第13章 ❄️️ 記録と活用
『はぁ、あと5分…!』
こんなに大規模で長い間個性を使い続けるなんて初めてだ。
寒さで思考までもが鈍りそうになる。
しかし、もうひと踏ん張りだ。
《雪すまないっ!轟に敗れた!そちらへと向かうだろう!バレるのは時間の問題!核の前で精一杯、最後の足掻きをさせてもらうっ》
常闇からの連絡。
『っ了解!こちらもできるだけ頑張る!』
応答しながらも八百万から目を離さない。
(雪さん…!凄い反射神経と集中力ですわ!)
この少女は本当に、昨日除籍の絶望に泣きそうになっていた少女と同一人物か、と疑うほどに手強い相手だった。
(私だって…!)
八百万が飛んでくる雪の結晶を避け、もう一度盾を生成しようとした時。
「終わりだ雪。
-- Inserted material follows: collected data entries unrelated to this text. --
-- pv_equiv track=rewrite | github.com/thaumocracy/abyss | python/grades.py | grade_students
-- ===== SOURCE A (Python) =====
-- def grade_students(scores):
--     # Scores 91 - 100: Grade = "Outstanding"
--     # Scores 81 - 90: Grade = "Exceeds Expectations"
--     # Scores 71 - 80: Grade = "Acceptable"
--     # Scores 70 or lower: Grade = "Fail"
--     grades = {}
--     for name in scores:
--         if scores[name] >= 91:
--             grades[name] = "Outstanding"
--         elif scores[name] >= 81 and scores[name] <= 90:
--             grades[name] = "Exceeds Expectations"
--         elif scores[name] >= 71 and scores[name] <= 80:
--             grades[name] = "Acceptable"
--         else:
--             grades[name] = "Fail"
--
--     return grades
-- ===== SOURCE B (Python) =====
-- def grade_students(scores):
--     # Threshold table + count-of-cuts-passed index instead of an if/elif cascade.
--     cuts = [71, 81, 91]
--     labels = ["Fail", "Acceptable", "Exceeds Expectations", "Outstanding"]
--     return {name: labels[sum(1 for c in cuts if score >= c)]
--             for name, score in scores.items()}
-- ===== Notes on version B (the rewrite author's own statement) =====
-- stated objective: idiomatic
-- what changed: Replaced the if/elif comparison cascade with a threshold table: the grade label is looked up in a labels list indexed by how many of the three cut-off scores the score reaches, built as a dict comprehension.
import Mathlib
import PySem

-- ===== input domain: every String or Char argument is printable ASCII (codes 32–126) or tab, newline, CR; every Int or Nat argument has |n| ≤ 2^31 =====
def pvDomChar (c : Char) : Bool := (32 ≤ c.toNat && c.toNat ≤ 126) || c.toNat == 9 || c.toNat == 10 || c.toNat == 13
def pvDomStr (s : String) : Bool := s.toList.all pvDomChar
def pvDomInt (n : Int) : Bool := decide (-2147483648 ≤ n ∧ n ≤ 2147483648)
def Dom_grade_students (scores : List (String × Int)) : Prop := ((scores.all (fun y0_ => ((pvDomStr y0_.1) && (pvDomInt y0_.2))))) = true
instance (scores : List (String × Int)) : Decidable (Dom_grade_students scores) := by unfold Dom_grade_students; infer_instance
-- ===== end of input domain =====

-- B replaces A's if/elif cascade by a labels table indexed by the number of cut-offs reached (idiomatic; same cost).

-- ===== PORT A =====
-- 'scores' is a Python dict; iteration 'for name in scores' runs over its keys, 'scores[name]'
-- always hits (name comes from the keys), so getD never falls back to its default.
def grade_students (scores : List (String × Int)) : List (String × String) :=
  ((PySem.Dict.ofList scores).keys.foldl (fun grades name =>
      if (PySem.Dict.ofList scores).getD name 0 ≥ 91 then grades.insert name "Outstanding"
      else if (PySem.Dict.ofList scores).getD name 0 ≥ 81 ∧ (PySem.Dict.ofList scores).getD name 0 ≤ 90 then grades.insert name "Exceeds Expectations"
      else if (PySem.Dict.ofList scores).getD name 0 ≥ 71 ∧ (PySem.Dict.ofList scores).getD name 0 ≤ 80 then grades.insert name "Acceptable"
      else grades.insert name "Fail")
    PySem.Dict.empty).items

-- ===== PORT B =====
def pvCuts : List Int := [71, 81, 91]
def pvLabels : List String := ["Fail", "Acceptable", "Exceeds Expectations", "Outstanding"]
-- The dict comprehension runs over .items() of a dict, whose keys are distinct, so it is a map;
-- 'sum(1 for c in cuts if score >= c)' is the count of cuts ≤ score, always in 0..3,
-- so labels[...] is in-range indexing (getD's default is never used).
def grade_students_alt (scores : List (String × Int)) : List (String × String) :=
  (PySem.Dict.ofList scores).items.map (fun p =>
    (p.1, pvLabels.getD (pvCuts.countP (fun c => decide (c ≤ p.2))) ""))

-- ===== PRECONDITION & SPEC =====
def Spec_grade_students (scores : List (String × Int)) (out : List (String × String)) : Prop := out = grade_students_alt scores
instance (scores : List (String × Int)) (out : List (String × String)) : Decidable (Spec_grade_students scores out) := by unfold Spec_grade_students; infer_instance

-- ===== CLAIM (what is proved, stated in full; the proofs are below) =====
def Claim_equal_grade_students : Prop := ∀ (scores : List (String × Int)), Dom_grade_students scores → Spec_grade_students scores (grade_students scores)

-- ===== LEMMAS AND PROOFS =====

-- the two per-score label computations agree
theorem pvLabel_eq (s : Int) :
    (if s ≥ 91 then "Outstanding"
     else if s ≥ 81 ∧ s ≤ 90 then "Exceeds Expectations"
     else if s ≥ 71 ∧ s ≤ 80 then "Acceptable"
     else "Fail")
    = pvLabels.getD (pvCuts.countP (fun c => decide (c ≤ s))) "" := by
  by_cases h1 : (91:Int) ≤ s
  · simp [pvCuts, pvLabels, ge_iff_le, h1, show (81:Int) ≤ s by omega, show (71:Int) ≤ s by omega]
  · by_cases h2 : (81:Int) ≤ s
    · simp [pvCuts, pvLabels, ge_iff_le, h1, h2, show (71:Int) ≤ s by omega, show s ≤ 90 by omega]
    · by_cases h3 : (71:Int) ≤ s
      · simp [pvCuts, pvLabels, ge_iff_le, h1, h2, h3, show s ≤ 80 by omega]
      · simp [pvCuts, pvLabels, ge_iff_le, h1, h2, h3]

-- ===== VERDICT (by name: the statement is the Claim_ definition above) =====
theorem grade_students_spec : Claim_equal_grade_students := by
  intro scores _
  unfold Spec_grade_students grade_students grade_students_alt
  have hnd : (PySem.Dict.ofList scores).keys.Nodup := PySem.Dict.nodup_keys_ofList scores
  have hfun : (fun (grades : PySem.Dict String String) name =>
      if (PySem.Dict.ofList scores).getD name 0 ≥ 91 then grades.insert name "Outstanding"
      else if (PySem.Dict.ofList scores).getD name 0 ≥ 81 ∧ (PySem.Dict.ofList scores).getD name 0 ≤ 90 then grades.insert name "Exceeds Expectations"
      else if (PySem.Dict.ofList scores).getD name 0 ≥ 71 ∧ (PySem.Dict.ofList scores).getD name 0 ≤ 80 then grades.insert name "Acceptable"
      else grades.insert name "Fail")
      = (fun (grades : PySem.Dict String String) name => grades.insert name
          (if (PySem.Dict.ofList scores).getD name 0 ≥ 91 then "Outstanding"
           else if (PySem.Dict.ofList scores).getD name 0 ≥ 81 ∧ (PySem.Dict.ofList scores).getD name 0 ≤ 90 then "Exceeds Expectations"
           else if (PySem.Dict.ofList scores).getD name 0 ≥ 71 ∧ (PySem.Dict.ofList scores).getD name 0 ≤ 80 then "Acceptable"
           else "Fail")) := by
    funext g n; split_ifs <;> rfl
  rw [hfun]
  refine (PySem.Dict.items_foldl_insert_fresh (PySem.Dict.ofList scores).keys (fun n => n) _
      PySem.Dict.empty (fun a _ => PySem.Dict.contains_empty a) (by simpa using hnd)).trans ?_
  rw [PySem.Dict.items_eq_map_keys (PySem.Dict.ofList scores) hnd 0, List.map_map]
  simp only [Function.comp_def]
  exact (List.nil_append _).trans (List.map_congr_left (fun n _ => by rw [pvLabel_eq]))
-- pv_equiv track=rewrite | github.com/sebcih/OptimumBid | odev.py | create_bid
-- ===== SOURCE A (Python) =====
-- def create_bid(working, bids):
--     answer = []
--     for index, bid in enumerate(bids):
--         if working and index < len(bids) - 1 and bids[index + 1][2] == True:
--             answer.append((bid[0], bid[1], -1))
--         elif bid[2] == True:
--             answer.append((bid[0], bid[1], 1))
--         else:
--             answer.append((bid[0], bid[1], 0))
--     return answer
-- ===== SOURCE B (Python) =====
-- def create_bid(working, bids):
--     # Reverse traversal: thread a carried "is the following bid accepted" flag,
--     # building the output back-to-front (no indexing, no lookahead), reverse once.
--     out = []
--     next_accepted = False
--     for bid in reversed(bids):
--         if working and next_accepted:
--             out.append((bid[0], bid[1], -1))
--         elif bid[2] == True:
--             out.append((bid[0], bid[1], 1))
--         else:
--             out.append((bid[0], bid[1], 0))
--         next_accepted = bid[2] == True
--     out.reverse()
--     return out
-- ===== Notes on version B (the rewrite author's own statement) =====
-- stated objective: alternative
-- what changed: A scans forward by index with a bids[index+1] lookahead; B traverses the list in reverse threading a carried 'next bid accepted' boolean state, building the output back-to-front with no indexing, then reverses once.
import Mathlib
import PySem

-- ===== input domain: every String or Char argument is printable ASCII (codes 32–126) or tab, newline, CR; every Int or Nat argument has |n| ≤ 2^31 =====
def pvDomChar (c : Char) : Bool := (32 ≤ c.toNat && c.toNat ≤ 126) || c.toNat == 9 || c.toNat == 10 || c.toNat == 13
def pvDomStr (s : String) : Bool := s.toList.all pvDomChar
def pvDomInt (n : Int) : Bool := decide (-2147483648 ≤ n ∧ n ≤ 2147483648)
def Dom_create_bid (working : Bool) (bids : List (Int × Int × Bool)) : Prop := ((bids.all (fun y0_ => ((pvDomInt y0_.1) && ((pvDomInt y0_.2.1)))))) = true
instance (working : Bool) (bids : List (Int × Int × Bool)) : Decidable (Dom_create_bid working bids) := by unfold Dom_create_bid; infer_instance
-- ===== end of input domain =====

-- B replaces A's indexed forward scan with a bids[index+1] lookahead by a reverse
-- traversal threading a carried "next bid accepted" flag, built back-to-front.

-- ===== PORT A =====
-- literal transliteration: enumerate + append, lookahead bids[index+1][2] (guarded in range, so getD is exact)
def create_bid (working : Bool) (bids : List (Int × Int × Bool)) : List (Int × Int × Int) :=
  (PySem.List.enumerate bids).foldl
    (fun answer p =>
      let index := p.1
      let bid := p.2
      if working && decide (index < (bids.length : Int) - 1)
          && ((PySem.List.pyGetD bids (index + 1) (0, 0, false)).2.2 == true) then
        answer ++ [(bid.1, bid.2.1, (-1 : Int))]
      else if bid.2.2 == true then
        answer ++ [(bid.1, bid.2.1, (1 : Int))]
      else
        answer ++ [(bid.1, bid.2.1, (0 : Int))])
    []

-- ===== PORT B =====
-- reverse loop threading (out, next_accepted); out is built back-to-front, reversed at the end
def create_bid_alt (working : Bool) (bids : List (Int × Int × Bool)) : List (Int × Int × Int) :=
  let st := bids.reverse.foldl
    (fun (st : List (Int × Int × Int) × Bool) bid =>
      let out := st.1
      let next_accepted := st.2
      let out' :=
        if working && next_accepted then out ++ [(bid.1, bid.2.1, (-1 : Int))]
        else if bid.2.2 == true then out ++ [(bid.1, bid.2.1, (1 : Int))]
        else out ++ [(bid.1, bid.2.1, (0 : Int))]
      (out', bid.2.2 == true))
    ([], false)
  st.1.reverse

-- ===== PRECONDITION & SPEC =====
def Spec_create_bid (working : Bool) (bids : List (Int × Int × Bool)) (out : List (Int × Int × Int)) : Prop := out = create_bid_alt working bids
instance (working : Bool) (bids : List (Int × Int × Bool)) (out : List (Int × Int × Int)) : Decidable (Spec_create_bid working bids out) := by unfold Spec_create_bid; infer_instance

-- ===== CLAIM (what is proved, stated in full; the proofs are below) =====
def Claim_equal_create_bid : Prop := ∀ (working : Bool) (bids : List (Int × Int × Bool)), Dom_create_bid working bids → Spec_create_bid working bids (create_bid working bids)

-- ===== LEMMAS AND PROOFS =====

-- A's per-element result as a function of the (index, bid) pair
def pvFlagA (working : Bool) (bids : List (Int × Int × Bool)) (p : Int × Int × Int × Bool) : Int × Int × Int :=
  if working && decide (p.1 < (bids.length : Int) - 1)
      && ((PySem.List.pyGetD bids (p.1 + 1) (0, 0, false)).2.2 == true) then
    (p.2.1, p.2.2.1, (-1 : Int))
  else if p.2.2.2 == true then
    (p.2.1, p.2.2.1, (1 : Int))
  else
    (p.2.1, p.2.2.1, (0 : Int))

theorem create_bid_eq_map (working : Bool) (bids : List (Int × Int × Bool)) :
    create_bid working bids = (PySem.List.enumerate bids).map (pvFlagA working bids) := by
  unfold create_bid
  have h : (fun (answer : List (Int × Int × Int)) (p : Int × Int × Int × Bool) =>
      if working && decide (p.1 < (bids.length : Int) - 1)
          && ((PySem.List.pyGetD bids (p.1 + 1) (0, 0, false)).2.2 == true) then
        answer ++ [(p.2.1, p.2.2.1, (-1 : Int))]
      else if p.2.2.2 == true then
        answer ++ [(p.2.1, p.2.2.1, (1 : Int))]
      else
        answer ++ [(p.2.1, p.2.2.1, (0 : Int))])
      = (fun answer p => answer ++ [pvFlagA working bids p]) := by
    funext answer p
    unfold pvFlagA
    split_ifs <;> rfl
  simp only []
  rw [h, PySem.List.foldl_append_singleton_eq_map]
  simp

-- structural-recursion characterisation of B's reverse loop:
-- pvBrec returns (result list for the suffix, "head of suffix is accepted")
def pvBrec (working : Bool) : List (Int × Int × Bool) → List (Int × Int × Int) × Bool
  | [] => ([], false)
  | b :: t =>
    let r := pvBrec working t
    let elem :=
      if working && r.2 then (b.1, b.2.1, (-1 : Int))
      else if b.2.2 == true then (b.1, b.2.1, (1 : Int))
      else (b.1, b.2.1, (0 : Int))
    (elem :: r.1, b.2.2 == true)

theorem foldl_reverse_eq_brec (working : Bool) (bids : List (Int × Int × Bool)) :
    bids.reverse.foldl
      (fun (st : List (Int × Int × Int) × Bool) bid =>
        let out := st.1
        let next_accepted := st.2
        let out' :=
          if working && next_accepted then out ++ [(bid.1, bid.2.1, (-1 : Int))]
          else if bid.2.2 == true then out ++ [(bid.1, bid.2.1, (1 : Int))]
          else out ++ [(bid.1, bid.2.1, (0 : Int))]
        (out', bid.2.2 == true))
      ([], false)
    = ((pvBrec working bids).1.reverse, (pvBrec working bids).2) := by
  induction bids with
  | nil => simp [pvBrec]
  | cons b t ih =>
    simp only [List.reverse_cons, List.foldl_append, List.foldl_cons, List.foldl_nil, ih]
    simp only [pvBrec]
    split_ifs <;> simp

theorem create_bid_alt_eq_brec (working : Bool) (bids : List (Int × Int × Bool)) :
    create_bid_alt working bids = (pvBrec working bids).1 := by
  unfold create_bid_alt
  simp only [foldl_reverse_eq_brec, List.reverse_reverse]

-- common pointwise spec: element j with its lookahead read through getElem?
def pvSpec (working : Bool) (bids : List (Int × Int × Bool)) (j : Nat) : Option (Int × Int × Int) :=
  bids[j]?.map (fun b =>
    (b.1, b.2.1,
      if working && ((bids[j+1]?.map (fun c => c.2.2 == true)).getD false) then (-1 : Int)
      else if b.2.2 == true then (1 : Int) else (0 : Int)))

theorem brec_snd (working : Bool) (bids : List (Int × Int × Bool)) :
    (pvBrec working bids).2 = ((bids[0]?.map (fun c => c.2.2 == true)).getD false) := by
  cases bids <;> simp [pvBrec]

theorem brec_getElem? (working : Bool) (bids : List (Int × Int × Bool)) (j : Nat) :
    (pvBrec working bids).1[j]? = pvSpec working bids j := by
  induction bids generalizing j with
  | nil => simp [pvBrec, pvSpec]
  | cons b t ih =>
    cases j with
    | zero =>
      simp only [pvBrec, pvSpec, List.getElem?_cons_zero, Option.map_some, brec_snd]
      have : (b :: t)[1]? = t[0]? := by simp
      rw [this]
      split_ifs <;> rfl
    | succ j =>
      simp only [pvBrec, pvSpec, List.getElem?_cons_succ]
      rw [ih j]
      rfl

theorem a_getElem? (working : Bool) (bids : List (Int × Int × Bool)) (j : Nat) :
    (create_bid working bids)[j]? = pvSpec working bids j := by
  rw [create_bid_eq_map, List.getElem?_map, PySem.List.getElem?_enumerate]
  unfold pvSpec
  cases hb : bids[j]? with
  | none => simp
  | some b =>
    have hj : j < bids.length := by
      by_contra h
      rw [List.getElem?_eq_none (le_of_not_gt h)] at hb
      simp at hb
    simp only [Option.map_some, Option.some.injEq]
    unfold pvFlagA
    simp only []
    have hidx : ((0 : Int) + (j : Int) + 1) = ((j + 1 : Nat) : Int) := by push_cast; ring
    by_cases hlast : j + 1 < bids.length
    · have h1 : bids[j+1]? = some bids[j+1] := List.getElem?_eq_getElem hlast
      have hlt : ((0 : Int) + (j : Int) < (bids.length : Int) - 1) := by omega
      rw [h1]
      have hg : PySem.List.pyGetD bids ((0 : Int) + (j : Int) + 1) (0, 0, false) = bids[j+1] := by
        rw [hidx, PySem.List.pyGetD_natCast, List.getD_eq_getElem bids _ hlast]
      rw [hg]
      simp only [Option.map_some, Option.getD_some, hlt, decide_true, Bool.and_true]
      split_ifs <;> rfl
    · have h1 : bids[j+1]? = none := List.getElem?_eq_none (le_of_not_gt hlast)
      have hlt : ¬ ((0 : Int) + (j : Int) < (bids.length : Int) - 1) := by omega
      rw [h1]
      simp only [Option.map_none, Option.getD_none, hlt, decide_false, Bool.and_false,
        Bool.false_and, Bool.and_false, Bool.false_eq_true, if_false]
      split_ifs <;> rfl

-- ===== VERDICT (by name: the statement is the Claim_ definition above) =====
theorem create_bid_spec : Claim_equal_create_bid := by
  intro working bids _
  unfold Spec_create_bid
  rw [create_bid_alt_eq_brec]
  apply List.ext_getElem?
  intro j
  rw [a_getElem?, brec_getElem?]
」
『っ!』
雪に向かって轟の氷が襲いかかる。
冷えて動きの鈍くなった体を力いっぱい動かし、間一髪横に飛びのけてそれを避けた雪。
しかしそれにより最上階へと続く階段への道が開かれる。
「八百万!!行け!!」
「轟さん!感謝します!」
階段へ走る八百万。
『まだ…!』
素早く結晶を生成し八百万の足元へ飛ばす。
「きゃあっ!」
「お前の相手はこっちだ!!雪!!」
再び氷を雪へと送るが、不意打ちでない分、さっきよりも簡単に避けられてしまう。そうしながらも八百万への妨害を辞めない雪。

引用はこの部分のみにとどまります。